Когда они оба ушли из часовни, я прокрался в их логово, чтобы посмотреть, чем он будет обороняться. Да ничем! В своем блаженстве он совсем забыл про меня. Я заметил жалкие попытки создать домашний уют: разбитую посуду под стенкой, поникший цветок в жестяной чашке, единственную груду тряпья, видимо служившую им ложем. Он не получит удовольствий, которых лишен я сам!

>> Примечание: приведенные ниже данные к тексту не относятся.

-- pv_equiv track=rewrite | github.com/kotaoue/pomoslack | modules/clitable/clitable.py | len_title
-- ===== SOURCE A (Python) =====
-- def len_title(content_list):
--     len_dict = {}
--
--     for detail_dict in content_list:
--         for key, value in detail_dict.items():
--             item_length = max(len(str(key)), len(str(value)))
--             if item_length > len_dict.get(key, 0):
--                 len_dict[key] = item_length
--
--     return len_dict
-- ===== SOURCE B (Python) =====
-- def len_title(content_list):
--     # Phase 1: group the value lengths by column key.
--     lengths = {}
--     for detail_dict in content_list:
--         for key, value in detail_dict.items():
--             lengths.setdefault(key, []).append(len(str(value)))
--     # Phase 2: reduce each group, always including the key's own length.
--     return {key: max(len(str(key)), max(value_lengths))
--             for key, value_lengths in lengths.items()}
-- ===== Notes on version B (the rewrite author's own statement) =====
-- stated objective: alternative
-- what changed: Replaces A's single interleaved running-max update on a result dict by a group-then-reduce: one pass builds a dict-of-lists of value lengths per key, a second pass maps each group to max(len(key), max(lengths)).
-- outside the precondition, e.g. on len_title([{'': ''}]): A returns {}, B returns {'': 0}; on len_title([{'': ''}, {'a': 'x'}, {'': 'bb'}]): A returns {'a': 1, '': 2}, B returns {'': 2, 'a': 1}
import Mathlib
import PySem

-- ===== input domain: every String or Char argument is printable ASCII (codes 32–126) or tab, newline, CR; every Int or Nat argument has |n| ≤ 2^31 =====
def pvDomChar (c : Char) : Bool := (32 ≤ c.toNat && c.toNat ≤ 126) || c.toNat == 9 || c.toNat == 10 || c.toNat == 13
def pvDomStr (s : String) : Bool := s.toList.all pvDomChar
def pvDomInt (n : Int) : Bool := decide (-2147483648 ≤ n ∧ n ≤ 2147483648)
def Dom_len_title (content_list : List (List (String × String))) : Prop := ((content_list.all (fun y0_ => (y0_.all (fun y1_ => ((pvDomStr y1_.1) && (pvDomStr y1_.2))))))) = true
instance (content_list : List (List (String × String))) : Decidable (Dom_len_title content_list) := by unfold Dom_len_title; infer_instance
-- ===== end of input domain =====

-- B replaces A's interleaved running-max on the result dict by a two-phase group-then-reduce
-- (dict-of-lists of value lengths, then a per-key max); alternative decomposition, same cost.


-- ===== PORT A =====
def len_title (content_list : List (List (String × String))) : List (String × Int) :=
  (content_list.foldl
    (fun len_dict detail_dict =>
      detail_dict.foldl
        (fun len_dict kv =>
          let item_length := max (PySem.Str.len kv.1) (PySem.Str.len kv.2)
          if item_length > len_dict.getD kv.1 0 then len_dict.insert kv.1 item_length
          else len_dict)
        len_dict)
    (PySem.Dict.empty : PySem.Dict String Int)).items

-- ===== PORT B =====
-- max(value_lengths) on a (always nonempty) list, as Python computes it
def pyMaxInt : List Int → Int
  | [] => 0
  | h :: t => t.foldl max h

def len_title_alt (content_list : List (List (String × String))) : List (String × Int) :=
  ((content_list.foldl
      (fun lengths detail_dict =>
        detail_dict.foldl
          (fun lengths kv => lengths.modify kv.1 [] (· ++ [PySem.Str.len kv.2]))
          lengths)
      (PySem.Dict.empty : PySem.Dict String (List Int))).items).map
    (fun p => (p.1, max (PySem.Str.len p.1) (pyMaxInt p.2)))

-- ===== PRECONDITION & SPEC =====
-- Pre_ excludes inputs whose first pair with the empty-string key also has an empty-string value:
-- there A's `> 0` update guard skips that zero-width pair, so the empty-key column is omitted (or
-- inserted only at a later nonempty occurrence, at a later position), an accidental corner of A's
-- guard, while B (group-then-reduce) keys every column at its first occurrence; both behaviours
-- are defensible for an unspecified zero-width column.
def Pre_len_title (content_list : List (List (String × String))) : Prop :=
  ((content_list.flatten.filter (fun q => q.1 == "")).head?.all (fun p => p.2 != "")) = true
instance (content_list : List (List (String × String))) : Decidable (Pre_len_title content_list) := by
  unfold Pre_len_title; infer_instance

def pvWitness_len_title : (List (List (String × String))) := [[("a", "xy")], [("", "7")]]

def Spec_len_title (content_list : List (List (String × String))) (out : List (String × Int)) : Prop := out = len_title_alt content_list
instance (content_list : List (List (String × String))) (out : List (String × Int)) : Decidable (Spec_len_title content_list out) := by unfold Spec_len_title; infer_instance

-- ===== CLAIM (what is proved, stated in full; the proofs are below) =====
def Claim_equal_len_title : Prop := ∀ (content_list : List (List (String × String))), Dom_len_title content_list → Pre_len_title content_list → Spec_len_title content_list (len_title content_list)

-- ===== LEMMAS AND PROOFS =====

-- the reduce phase of B, applied to one group entry
def pvT (p : String × List Int) : String × Int := (p.1, max (PySem.Str.len p.1) (pyMaxInt p.2))

-- A's loop body / B's grouping loop body, over the flattened pair list
def pvStepA (d : PySem.Dict String Int) (kv : String × String) : PySem.Dict String Int :=
  let item_length := max (PySem.Str.len kv.1) (PySem.Str.len kv.2)
  if item_length > d.getD kv.1 0 then d.insert kv.1 item_length else d

def pvStepB (x : PySem.Dict String (List Int)) (kv : String × String) : PySem.Dict String (List Int) :=
  x.modify kv.1 [] (· ++ [PySem.Str.len kv.2])

-- "the first remaining pair with key '' (if any) has a nonempty value"
def pvHeadOk (rest : List (String × String)) : Prop :=
  ((rest.filter (fun q => q.1 == "")).head?.all (fun p => p.2 != "")) = true

theorem pyMaxInt_append_singleton (ls : List Int) (a : Int) (h : ls ≠ []) :
    pyMaxInt (ls ++ [a]) = max (pyMaxInt ls) a := by
  cases ls with
  | nil => exact absurd rfl h
  | cons x t => simp [pyMaxInt, List.foldl_append]

theorem pvStrLen_pos (s : String) (h : s ≠ "") : 0 < PySem.Str.len s := by
  have hl : s.toList ≠ [] := fun hc => h (String.toList_eq_nil_iff.mp hc)
  rw [PySem.Str.len_eq]
  have : 0 < s.toList.length := List.length_pos_iff.mpr hl
  exact_mod_cast this

theorem pv_loop_eq (rest : List (String × String)) (x : PySem.Dict String (List Int))
    (d : PySem.Dict String Int)
    (hitems : d.items = x.items.map pvT)
    (hnd : x.keys.Nodup)
    (hne : ∀ p ∈ x.items, p.2 ≠ ([] : List Int))
    (hok : ("" ∈ x.keys) ∨ pvHeadOk rest) :
    (rest.foldl pvStepA d).items = (rest.foldl pvStepB x).items.map pvT := by
  induction rest generalizing x d with
  | nil => simpa using hitems
  | cons kv rest ih =>
    have hkeys : d.keys = x.keys := by
      simp [PySem.Dict.keys, hitems, List.map_map, Function.comp_def, pvT]
    have hndd : d.keys.Nodup := hkeys ▸ hnd
    simp only [List.foldl_cons]
    by_cases hc : kv.1 ∈ x.keys
    · -- key already grouped: A takes a running max in place, B appends to the group
      obtain ⟨ls, hmem⟩ : ∃ ls, (kv.1, ls) ∈ x.items := by simpa [PySem.Dict.keys] using hc
      have hlsne : ls ≠ [] := hne _ hmem
      have huniq : ∀ p ∈ x.items, p.1 = kv.1 → p = (kv.1, ls) := by
        intro p hp h1
        have e1 : x.get? kv.1 = some p.2 :=
          (PySem.Dict.get?_eq_some_iff_mem_items x kv.1 p.2 hnd).mpr (by rwa [← h1, Prod.mk.eta])
        have e2 : x.get? kv.1 = some ls :=
          (PySem.Dict.get?_eq_some_iff_mem_items x kv.1 ls hnd).mpr hmem
        have : p.2 = ls := by rw [e1] at e2; exact Option.some.inj e2
        exact Prod.ext h1 this
      have hgx : x.getD kv.1 [] = ls := PySem.Dict.getD_of_mem_items x hmem hnd []
      have hTmem : (kv.1, max (PySem.Str.len kv.1) (pyMaxInt ls)) ∈ d.items := by
        rw [hitems]; exact List.mem_map_of_mem hmem
      have hgd : d.getD kv.1 0 = max (PySem.Str.len kv.1) (pyMaxInt ls) :=
        PySem.Dict.getD_of_mem_items d hTmem hndd 0
      have hcx : x.contains kv.1 = true := (PySem.Dict.contains_iff_mem_keys x kv.1).mpr hc
      have hcd : d.contains kv.1 = true :=
        (PySem.Dict.contains_iff_mem_keys d kv.1).mpr (hkeys ▸ hc)
      have hB : pvStepB x kv = x.insert kv.1 (ls ++ [PySem.Str.len kv.2]) := by
        simp [pvStepB, PySem.Dict.modify, hgx]
      have hBitems : (pvStepB x kv).items =
          x.items.map (fun p => if p.1 == kv.1 then (kv.1, ls ++ [PySem.Str.len kv.2]) else p) := by
        rw [hB, PySem.Dict.items_insert_of_contains x _ hcx]
      refine ih (pvStepB x kv) (pvStepA d kv) ?_ ?_ ?_ ?_
      · -- items relation after one step
        rw [hBitems, List.map_map]
        unfold pvStepA
        simp only [hgd]
        by_cases hgt : max (PySem.Str.len kv.1) (PySem.Str.len kv.2) >
            max (PySem.Str.len kv.1) (pyMaxInt ls)
        · rw [if_pos hgt, PySem.Dict.items_insert_of_contains d _ hcd, hitems, List.map_map]
          refine List.map_congr_left (fun p hp => ?_)
          by_cases h1 : p.1 = kv.1
          · obtain rfl := huniq p hp h1
            simp [pvT, pyMaxInt_append_singleton ls _ hlsne, PySem.Str.len_eq] at hgt ⊢
            omega
          · simp [pvT, h1]
        · rw [if_neg hgt, hitems]
          refine List.map_congr_left (fun p hp => ?_)
          by_cases h1 : p.1 = kv.1
          · obtain rfl := huniq p hp h1
            simp [pvT, pyMaxInt_append_singleton ls _ hlsne, PySem.Str.len_eq] at hgt ⊢
            omega
          · simp [pvT, h1]
      · rw [hB]; exact PySem.Dict.nodup_keys_insert x _ _ hnd
      · intro p hp
        rw [hB] at hp
        rcases (PySem.Dict.mem_items_insert x _ _ p).mp hp with h | h
        · rw [h]; simp
        · exact hne p h.1
      · rcases hok with h | h
        · left; rw [hB, PySem.Dict.mem_keys_insert]; right; exact h
        · by_cases hk : kv.1 = ""
          · left; rw [hB, PySem.Dict.mem_keys_insert]; left; exact hk.symm
          · right
            simpa [pvHeadOk, List.filter_cons, hk] using h
    · -- fresh key: both sides append it
      have hcx : x.contains kv.1 = false := by
        cases h : x.contains kv.1 with
        | false => rfl
        | true => exact absurd ((PySem.Dict.contains_iff_mem_keys x kv.1).mp h) hc
      have hcd : d.contains kv.1 = false := by
        cases h : d.contains kv.1 with
        | false => rfl
        | true => exact absurd ((PySem.Dict.contains_iff_mem_keys d kv.1).mp h) (hkeys ▸ hc)
      have hgd0 : d.getD kv.1 0 = 0 := PySem.Dict.getD_of_not_contains d 0 hcd
      have hL : 0 < max (PySem.Str.len kv.1) (PySem.Str.len kv.2) := by
        by_cases hk : kv.1 = ""
        · rcases hok with h | h
          · exact absurd (hk ▸ h) hc
          · have hv : kv.2 ≠ "" := by
              by_contra hv
              simp [pvHeadOk, hk, hv] at h
            have := pvStrLen_pos kv.2 hv
            omega
        · have := pvStrLen_pos kv.1 hk
          omega
      have hB : pvStepB x kv = x.insert kv.1 [PySem.Str.len kv.2] := by
        simp [pvStepB, PySem.Dict.modify, PySem.Dict.getD_of_not_contains x [] hcx]
      refine ih (pvStepB x kv) (pvStepA d kv) ?_ ?_ ?_ ?_
      · unfold pvStepA
        simp only [hgd0, if_pos hL]
        rw [PySem.Dict.items_insert_of_not_contains d _ hcd,
            hB, PySem.Dict.items_insert_of_not_contains x _ hcx,
            List.map_append, hitems]
        simp [pvT, pyMaxInt]
      · rw [hB]; exact PySem.Dict.nodup_keys_insert x _ _ hnd
      · intro p hp
        rw [hB] at hp
        rcases (PySem.Dict.mem_items_insert x _ _ p).mp hp with h | h
        · rw [h]; simp
        · exact hne p h.1
      · rcases hok with h | h
        · left; rw [hB, PySem.Dict.mem_keys_insert]; right; exact h
        · by_cases hk : kv.1 = ""
          · left; rw [hB, PySem.Dict.mem_keys_insert]; left; exact hk.symm
          · right
            simpa [pvHeadOk, List.filter_cons, hk] using h

theorem len_title_spec : Claim_equal_len_title := by
  intro cl _ hpre
  unfold Spec_len_title
  show (cl.foldl (fun d l => l.foldl pvStepA d) PySem.Dict.empty).items =
    ((cl.foldl (fun x l => l.foldl pvStepB x) PySem.Dict.empty).items).map pvT
  rw [← List.foldl_flatten, ← List.foldl_flatten]
  exact pv_loop_eq cl.flatten PySem.Dict.empty PySem.Dict.empty
    (by simp [PySem.Dict.empty])
    PySem.Dict.nodup_keys_empty
    (by simp [PySem.Dict.empty])
    (Or.inr hpre)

Я должен стереть с лица земли их обоих. Если укокошить первой ее, он обезумеет от горя и убьет меня или покинет Венецию навсегда. Если же первым убить его, она юркнет в наводненные людьми проулки и унесет этот кошмар с собой.
26 января
И наконец, последняя запись Уолтона:
Когда я сошел с судна для ловли сельди в Бервике, от меня жутко воняло: в шторм меня спускали в трюм, где лежала черепица — балласт. Пока я терся о просоленную древесину, рыбья чешуя так глубоко впечаталась в кожу, что я стал серебристо-синим. Какая разница? Я возвращался домой. Странно только, что он не вернулся раньше.